-- pv_equiv track=rewrite | github.com/Sagiri777/astrbot_plugin_pixivdirect | commands.py | _split_keyword_and_options
-- ===== SOURCE A (Python) =====
-- def _split_keyword_and_options(tokens: list[str]) -> tuple[str, list[str]]:
--     keyword_parts: list[str] = []
--     option_tokens: list[str] = []
--     seen_option = False
--
--     for token in tokens:
--         if "=" in token:
--             seen_option = True
--         if seen_option:
--             option_tokens.append(token)
--         else:
--             keyword_parts.append(token)
--
--     return " ".join(keyword_parts).strip(), option_tokens
-- ===== SOURCE B (Python) =====
-- def _split_keyword_and_options(tokens: list[str]) -> tuple[str, list[str]]:
--     i = next((j for j, t in enumerate(tokens) if "=" in t), len(tokens))
--     return " ".join(tokens[:i]).strip(), tokens[i:]
-- ===== Notes on version B (the rewrite author's own statement) =====
-- stated objective: simpler
-- what changed: B finds the index of the first token containing '=' and returns two slices, replacing A's flag-driven per-token accumulation into two lists.
import Mathlib
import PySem

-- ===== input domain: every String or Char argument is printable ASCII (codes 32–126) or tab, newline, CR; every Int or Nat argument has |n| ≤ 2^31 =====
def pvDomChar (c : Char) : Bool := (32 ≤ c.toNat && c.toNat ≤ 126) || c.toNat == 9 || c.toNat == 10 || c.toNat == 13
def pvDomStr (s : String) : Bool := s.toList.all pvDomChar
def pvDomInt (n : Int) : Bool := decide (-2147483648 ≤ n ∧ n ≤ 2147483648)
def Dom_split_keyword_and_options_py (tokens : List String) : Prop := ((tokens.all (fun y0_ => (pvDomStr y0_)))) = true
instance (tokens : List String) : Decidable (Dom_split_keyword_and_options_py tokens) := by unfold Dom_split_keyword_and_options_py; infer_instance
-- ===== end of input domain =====

-- B locates the first '='-bearing token's index and slices, instead of A's flag-driven
-- two-list accumulation; objective: simpler. Equivalence proved on all inputs.

-- ===== PORT A =====
-- the loop body; state: (keyword_parts, option_tokens, seen_option)
def pvStepA (st : List String × List String × Bool) (token : String) :
    List String × List String × Bool :=
  let seen := if PySem.Str.isIn "=" token then true else st.2.2
  if seen then (st.1, st.2.1 ++ [token], seen) else (st.1 ++ [token], st.2.1, seen)

def split_keyword_and_options_py (tokens : List String) : String × List String :=
  let st := tokens.foldl pvStepA ([], [], false)
  (PySem.Str.strip (PySem.Str.join " " st.1), st.2.1)

-- ===== PORT B =====
-- i = next((j for j, t in enumerate(tokens) if "=" in t), len(tokens)) — this is List.findIdx
def split_keyword_and_options_py_alt (tokens : List String) : String × List String :=
  let i := tokens.findIdx (fun t => PySem.Str.isIn "=" t)
  (PySem.Str.strip (PySem.Str.join " " (tokens.take i)), tokens.drop i)

-- ===== PRECONDITION & SPEC =====
def Spec_split_keyword_and_options_py (tokens : List String) (out : String × List String) : Prop := out = split_keyword_and_options_py_alt tokens
instance (tokens : List String) (out : String × List String) : Decidable (Spec_split_keyword_and_options_py tokens out) := by unfold Spec_split_keyword_and_options_py; infer_instance

-- ===== CLAIM (what is proved, stated in full; the proofs are below) =====
def Claim_equal_split_keyword_and_options_py : Prop := ∀ (tokens : List String), Dom_split_keyword_and_options_py tokens → Spec_split_keyword_and_options_py tokens (split_keyword_and_options_py tokens)

-- ===== LEMMAS AND PROOFS =====

-- once seen_option is true, every remaining token goes to option_tokens
lemma pvLoopA_seen (tokens : List String) (kw opts : List String) :
    tokens.foldl pvStepA (kw, opts, true) = (kw, opts ++ tokens, true) := by
  induction tokens generalizing opts with
  | nil => simp
  | cons t ts ih => simp [pvStepA, ih]

-- while seen_option is false, the loop computes take/drop at the first '='-bearing token
lemma pvLoopA_unseen (tokens : List String) (kw : List String) :
    tokens.foldl pvStepA (kw, [], false) =
      (kw ++ tokens.take (tokens.findIdx (fun t => PySem.Str.isIn "=" t)),
       tokens.drop (tokens.findIdx (fun t => PySem.Str.isIn "=" t)), false) ∨
    tokens.foldl pvStepA (kw, [], false) =
      (kw ++ tokens.take (tokens.findIdx (fun t => PySem.Str.isIn "=" t)),
       tokens.drop (tokens.findIdx (fun t => PySem.Str.isIn "=" t)), true) := by
  induction tokens generalizing kw with
  | nil => left; simp
  | cons t ts ih =>
    by_cases h : PySem.Str.isIn "=" t
    · right
      have h2 : PySem.Chars.isIn ['='] t.toList = true := by simpa using h
      rw [List.foldl_cons,
        show pvStepA (kw, [], false) t = (kw, [t], true) by simp [pvStepA, h2],
        pvLoopA_seen]
      simp [List.findIdx_cons, h2]
    · have h2 : PySem.Chars.isIn ['='] t.toList = false := by simpa using h
      rcases ih (kw ++ [t]) with h' | h' <;> [left; right] <;>
        rw [List.foldl_cons,
          show pvStepA (kw, [], false) t = (kw ++ [t], [], false) by simp [pvStepA, h2],
          h'] <;>
        simp [List.findIdx_cons, h2]

-- ===== VERDICT (by name: the statement is the Claim_ definition above) =====
theorem split_keyword_and_options_py_spec : Claim_equal_split_keyword_and_options_py := by
  intro tokens _
  unfold Spec_split_keyword_and_options_py split_keyword_and_options_py split_keyword_and_options_py_alt
  rcases pvLoopA_unseen tokens [] with h | h <;> rw [h] <;> simp
-- pv_equiv track=rewrite | github.com/drankine-transparent/localLLM | main.py | _insert_glossary_row
-- ===== SOURCE A (Python) =====
-- def _insert_glossary_row(content: str, row: str) -> str:
--     """Insert a table row into the last table in the glossary.
--
--     Finds the last separator (|---|) and inserts after all data rows
--     that follow it — never between header and separator.
--     """
--     lines = content.split("\n")
--     separators = [i for i, l in enumerate(lines) if l.strip().startswith("|--")]
--     if not separators:
--         return content.rstrip() + "\n" + row + "\n"
--     last_sep = separators[-1]
--     insert_at = last_sep + 1
--     while insert_at < len(lines) and lines[insert_at].strip().startswith("|"):
--         insert_at += 1
--     lines.insert(insert_at, row)
--     return "\n".join(lines)
-- ===== SOURCE B (Python) =====
-- def _insert_glossary_row(content: str, row: str) -> str:
--     lines = content.split("\n")
--     insert_at = None
--     in_table = False
--     for i, l in enumerate(lines):
--         s = l.strip()
--         if s.startswith("|--"):
--             in_table = True
--             insert_at = i + 1
--         elif in_table and s.startswith("|"):
--             insert_at = i + 1
--         else:
--             in_table = False
--     if insert_at is None:
--         return content.rstrip() + "\n" + row + "\n"
--     lines.insert(insert_at, row)
--     return "\n".join(lines)
-- ===== Notes on version B (the rewrite author's own statement) =====
-- stated objective: alternative
-- what changed: Replaces A's two scans (a separators index list comprehension followed by a while-loop re-indexing into lines) with a single forward enumerate pass carrying an insert_at/in_table state; no index list is built and lines is never indexed.
import Mathlib
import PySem

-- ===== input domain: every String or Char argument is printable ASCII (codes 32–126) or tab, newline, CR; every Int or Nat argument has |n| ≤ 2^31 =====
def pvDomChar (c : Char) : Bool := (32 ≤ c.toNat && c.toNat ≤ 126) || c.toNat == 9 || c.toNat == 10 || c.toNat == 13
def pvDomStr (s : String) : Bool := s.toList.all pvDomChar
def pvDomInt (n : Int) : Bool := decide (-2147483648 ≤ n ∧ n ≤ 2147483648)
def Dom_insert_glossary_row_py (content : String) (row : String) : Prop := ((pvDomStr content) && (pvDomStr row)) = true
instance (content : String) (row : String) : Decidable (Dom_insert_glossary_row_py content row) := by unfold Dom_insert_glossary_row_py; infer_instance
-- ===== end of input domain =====

-- B replaces A's two scans (a separators list + a while loop) by one forward pass with an insert_at/in_table state (objective: alternative, same cost).

-- ===== PORT A =====
-- the while loop 'while insert_at < len(lines) and lines[insert_at].strip().startswith("|"): insert_at += 1'
def pvSkipA (lines : List String) (j : Nat) : Nat :=
  if h : j < lines.length then
    if PySem.Str.startswith (PySem.Str.strip lines[j]) "|" then pvSkipA lines (j + 1) else j
  else j
termination_by lines.length - j

def insert_glossary_row_py (content : String) (row : String) : String :=
  let lines := (PySem.Str.split? content "\n").getD []
  let separators : List Int := (PySem.List.enumerate lines 0).foldl
      (fun acc p => if PySem.Str.startswith (PySem.Str.strip p.2) "|--" then acc ++ [p.1] else acc) []
  if hs : separators = [] then
    PySem.Str.rstrip content ++ "\n" ++ row ++ "\n"
  else
    let last_sep := separators.getLast hs
    let insert_at := pvSkipA lines (last_sep + 1).toNat
    PySem.Str.join "\n" (PySem.List.insert lines (insert_at : Int) row)

-- ===== PORT B =====
def insert_glossary_row_py_alt (content : String) (row : String) : String :=
  let lines := (PySem.Str.split? content "\n").getD []
  let st := (PySem.List.enumerate lines 0).foldl
      (fun (st : Option Int × Bool) p =>
        let s := PySem.Str.strip p.2
        if PySem.Str.startswith s "|--" then (some (p.1 + 1), true)
        else if st.2 && PySem.Str.startswith s "|" then (some (p.1 + 1), st.2)
        else (st.1, false))
      ((none, false) : Option Int × Bool)
  match st.1 with
  | none => PySem.Str.rstrip content ++ "\n" ++ row ++ "\n"
  | some k => PySem.Str.join "\n" (PySem.List.insert lines k row)

-- ===== PRECONDITION & SPEC =====
def Spec_insert_glossary_row_py (content : String) (row : String) (out : String) : Prop := out = insert_glossary_row_py_alt content row
instance (content : String) (row : String) (out : String) : Decidable (Spec_insert_glossary_row_py content row out) := by unfold Spec_insert_glossary_row_py; infer_instance

-- ===== CLAIM (what is proved, stated in full; the proofs are below) =====
def Claim_equal_insert_glossary_row_py : Prop := ∀ (content : String) (row : String), Dom_insert_glossary_row_py content row → Spec_insert_glossary_row_py content row (insert_glossary_row_py content row)

-- ===== LEMMAS AND PROOFS =====

-- abbreviations used only by the proofs
def pvSeps (ls : List String) : List Int :=
  (PySem.List.enumerate ls 0).foldl
      (fun acc p => if PySem.Str.startswith (PySem.Str.strip p.2) "|--" then acc ++ [p.1] else acc) []

def pvStepB (st : Option Int × Bool) (p : Int × String) : Option Int × Bool :=
  let s := PySem.Str.strip p.2
  if PySem.Str.startswith s "|--" then (some (p.1 + 1), true)
  else if st.2 && PySem.Str.startswith s "|" then (some (p.1 + 1), st.2)
  else (st.1, false)

lemma pvSkipA_of_ge (ls : List String) (j : Nat) (h : ls.length ≤ j) : pvSkipA ls j = j := by
  unfold pvSkipA; rw [dif_neg (by omega)]

lemma pvSkipA_le (ls : List String) (j : Nat) (h : j ≤ ls.length) : pvSkipA ls j ≤ ls.length := by
  fun_induction pvSkipA ls j with
  | case1 j h1 h2 ih => exact ih (by omega)
  | case2 j h1 h2 => omega
  | case3 j h1 => omega

lemma pvSkipA_append (ls : List String) (x : String) (j : Nat) (hj : j ≤ ls.length) :
    pvSkipA (ls ++ [x]) j =
      if pvSkipA ls j = ls.length ∧ PySem.Str.startswith (PySem.Str.strip x) "|" = true
      then ls.length + 1 else pvSkipA ls j := by
  fun_induction pvSkipA ls j with
  | case1 j h1 h2 ih =>
      have hx : (ls ++ [x])[j]'(by simp; omega) = ls[j] := by
        rw [List.getElem_append_left h1]
      rw [pvSkipA, dif_pos (by simp; omega), hx, if_pos h2, ih (by omega)]
  | case2 j h1 h2 =>
      have hne : j ≠ ls.length := by omega
      rw [pvSkipA, dif_pos (by simp; omega)]
      rw [List.getElem_append_left h1, if_neg h2]
      rw [if_neg (by simp [hne])]
  | case3 j h1 =>
      have hj' : j = ls.length := by omega
      subst hj'
      rw [pvSkipA, dif_pos (by simp), List.getElem_append_right (by omega)]
      simp only [Nat.sub_self, List.getElem_singleton]
      by_cases hb : PySem.Str.startswith (PySem.Str.strip x) "|" = true
      · rw [if_pos hb, pvSkipA_of_ge (ls ++ [x]) (ls.length + 1) (by simp),
          if_pos ⟨trivial, hb⟩]
      · rw [if_neg hb, if_neg (fun hc => hb hc.2)]

-- the single-pass state of B, characterised by A's quantities (last separator + skip)
set_option maxHeartbeats 1000000 in
lemma pvMain (ls : List String) :
    (∀ i ∈ pvSeps ls, 0 ≤ i ∧ i < (ls.length : Int)) ∧
    (pvSeps ls = [] → (PySem.List.enumerate ls 0).foldl pvStepB (none, false) = (none, false)) ∧
    (∀ h : pvSeps ls ≠ [], ∃ b : Bool,
      (PySem.List.enumerate ls 0).foldl pvStepB (none, false) =
        (some ((pvSkipA ls ((pvSeps ls).getLast h + 1).toNat : Nat) : Int), b) ∧
      (b = true ↔ pvSkipA ls ((pvSeps ls).getLast h + 1).toNat = ls.length)) := by
  induction ls using List.reverseRecOn with
  | nil =>
      refine ⟨?_, fun _ => rfl, fun h => absurd rfl h⟩
      intro i hi; simp [pvSeps, PySem.List.enumerate] at hi
  | append_singleton ls x ih =>
      obtain ⟨hbnd, hnil, hcons⟩ := ih
      have hed : PySem.List.enumerate (ls ++ [x]) 0 =
          PySem.List.enumerate ls 0 ++ [((ls.length : Int), x)] := by
        rw [PySem.List.enumerate_append]
        simp [PySem.List.enumerate]
      have hseps : pvSeps (ls ++ [x]) =
          pvSeps ls ++ (if PySem.Str.startswith (PySem.Str.strip x) "|--" then [(ls.length : Int)] else []) := by
        unfold pvSeps
        rw [hed, List.foldl_append]
        by_cases hx : PySem.Str.startswith (PySem.Str.strip x) "|--" = true
        · rw [List.foldl_cons, List.foldl_nil, if_pos hx, if_pos hx]
        · rw [List.foldl_cons, List.foldl_nil, if_neg hx, if_neg hx, List.append_nil]
      have hst : (PySem.List.enumerate (ls ++ [x]) 0).foldl pvStepB (none, false) =
          pvStepB ((PySem.List.enumerate ls 0).foldl pvStepB (none, false)) ((ls.length : Int), x) := by
        rw [hed, List.foldl_append]; rfl
      refine ⟨?_, ?_, ?_⟩
      · intro i hi
        rw [hseps] at hi
        simp only [List.length_append, List.length_cons, List.length_nil]
        rcases List.mem_append.1 hi with h1 | h2
        · have := hbnd i h1; push_cast; omega
        · by_cases hx : PySem.Str.startswith (PySem.Str.strip x) "|--" = true
          · rw [if_pos hx] at h2
            rcases List.mem_singleton.1 h2
            push_cast; omega
          · rw [if_neg hx] at h2; simp at h2
      · intro hz
        rw [hseps] at hz
        rcases List.append_eq_nil_iff.1 hz with ⟨hz1, hz2⟩
        have hx : PySem.Str.startswith (PySem.Str.strip x) "|--" = false := by
          by_cases hx : PySem.Str.startswith (PySem.Str.strip x) "|--" = true
          · rw [if_pos hx] at hz2; exact absurd hz2 (by simp)
          · simpa using hx
        rw [hst, hnil hz1]
        simp only [pvStepB, hx, Bool.false_eq_true, if_false, Bool.false_and]
      · intro h
        by_cases hx : PySem.Str.startswith (PySem.Str.strip x) "|--" = true
        · -- x is a separator line: insert_at becomes length+1, in_table true
          have hlast : (pvSeps (ls ++ [x])).getLast h = (ls.length : Int) := by
            have h1 : (pvSeps (ls ++ [x])).getLast? = some (ls.length : Int) := by
              rw [hseps, if_pos hx, List.getLast?_concat]
            rw [List.getLast?_eq_some_getLast h] at h1
            exact Option.some.inj h1
          rw [hst, hlast]
          have htn : ((ls.length : Int) + 1).toNat = ls.length + 1 := by omega
          have hskip : pvSkipA (ls ++ [x]) ((ls.length : Int) + 1).toNat = ls.length + 1 := by
            rw [htn, pvSkipA_of_ge _ _ (by simp)]
          rw [hskip]
          have hstep : ∀ st : Option Int × Bool,
              pvStepB st ((ls.length : Int), x) = (some ((ls.length : Int) + 1), true) := by
            intro st; simp only [pvStepB, hx, if_true]
          refine ⟨true, ?_, ?_⟩
          · by_cases hls : pvSeps ls = []
            · rw [hnil hls, hstep]
              exact congrArg (·, true) (congrArg some (Nat.cast_add_one ls.length).symm)
            · obtain ⟨b, hfold, _⟩ := hcons hls
              rw [hfold, hstep]
              exact congrArg (·, true) (congrArg some (Nat.cast_add_one ls.length).symm)
          · simp
        · -- x is not a separator: the separators list is unchanged
          have hls : pvSeps ls ≠ [] := by
            intro hz; rw [hseps, hz, if_neg hx] at h; exact h rfl
          have hEq : pvSeps (ls ++ [x]) = pvSeps ls := by
            rw [hseps, if_neg hx, List.append_nil]
          have hlast : (pvSeps (ls ++ [x])).getLast h = (pvSeps ls).getLast hls := by
            have h1 : (pvSeps (ls ++ [x])).getLast? = some ((pvSeps ls).getLast hls) := by
              rw [hEq, List.getLast?_eq_some_getLast hls]
            rw [List.getLast?_eq_some_getLast h] at h1
            exact Option.some.inj h1
          have hk := hbnd ((pvSeps ls).getLast hls) (List.getLast_mem hls)
          have hkle : ((pvSeps ls).getLast hls + 1).toNat ≤ ls.length := by omega
          have hsle := pvSkipA_le ls _ hkle
          have htn2 : ((pvSeps (ls ++ [x])).getLast h + 1).toNat =
              ((pvSeps ls).getLast hls + 1).toNat := by rw [hlast]
          obtain ⟨b, hfold, hbiff⟩ := hcons hls
          rw [hst, hfold, htn2]
          by_cases hend : pvSkipA ls ((pvSeps ls).getLast hls + 1).toNat = ls.length
          · -- the data-row run reached the end of ls: x extends it iff it is a '|' line
            have hb1 : b = true := hbiff.mpr hend
            subst hb1
            by_cases hb : PySem.Str.startswith (PySem.Str.strip x) "|" = true
            · rw [pvSkipA_append ls x _ hkle, if_pos ⟨hend, hb⟩]
              refine ⟨true, ?_, ?_⟩
              · simp only [pvStepB, hx, Bool.false_eq_true, if_false, Bool.true_and, hb, if_true]
                exact congrArg (·, true) (congrArg some (Nat.cast_add_one ls.length).symm)
              · simp
            · rw [pvSkipA_append ls x _ hkle, if_neg (fun hc => hb hc.2)]
              refine ⟨false, ?_, ?_⟩
              · simp only [pvStepB, hx, Bool.false_eq_true, if_false, Bool.true_and, hb,
                  Bool.false_eq_true, if_false]
              · simp only [List.length_append, List.length_cons, List.length_nil, hend]
                constructor
                · intro hc; exact absurd hc (by simp)
                · intro hc; omega
          · -- the run stopped inside ls: state frozen (in_table already false)
            have hb0 : b = false := by
              cases b
              · rfl
              · exact absurd (hbiff.mp rfl) hend
            subst hb0
            rw [pvSkipA_append ls x _ hkle, if_neg (fun hc => hend hc.1)]
            refine ⟨false, ?_, ?_⟩
            · simp only [pvStepB, hx, Bool.false_eq_true, if_false, Bool.false_and]
            · simp only [List.length_append, List.length_cons, List.length_nil]
              constructor
              · intro hc; exact absurd hc (by simp)
              · intro hc; omega

-- ===== VERDICT (by name: the statement is the Claim_ definition above) =====
theorem insert_glossary_row_py_spec : Claim_equal_insert_glossary_row_py := by
  intro content row _
  unfold Spec_insert_glossary_row_py
  have key : ∀ ls : List String,
      (if hs : pvSeps ls = [] then PySem.Str.rstrip content ++ "\n" ++ row ++ "\n"
       else PySem.Str.join "\n" (PySem.List.insert ls
              ((pvSkipA ls ((pvSeps ls).getLast hs + 1).toNat : Nat) : Int) row)) =
      (match ((PySem.List.enumerate ls 0).foldl pvStepB (none, false)).1 with
       | none => PySem.Str.rstrip content ++ "\n" ++ row ++ "\n"
       | some k => PySem.Str.join "\n" (PySem.List.insert ls k row)) := by
    intro ls
    obtain ⟨_, hnil, hcons⟩ := pvMain ls
    by_cases hs : pvSeps ls = []
    · rw [dif_pos hs, hnil hs]
    · obtain ⟨b, hfold, _⟩ := hcons hs
      rw [dif_neg hs, hfold]
  exact key ((PySem.Str.split? content "\n").getD [])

• _THE PROBLEM_
Using the listing above, report each line that mentions the word "theorem".

• _WORKED SOLUTION_
theorem split_keyword_and_options_py_spec : Claim_equal_split_keyword_and_options_py := by
theorem insert_glossary_row_py_spec : Claim_equal_insert_glossary_row_py := by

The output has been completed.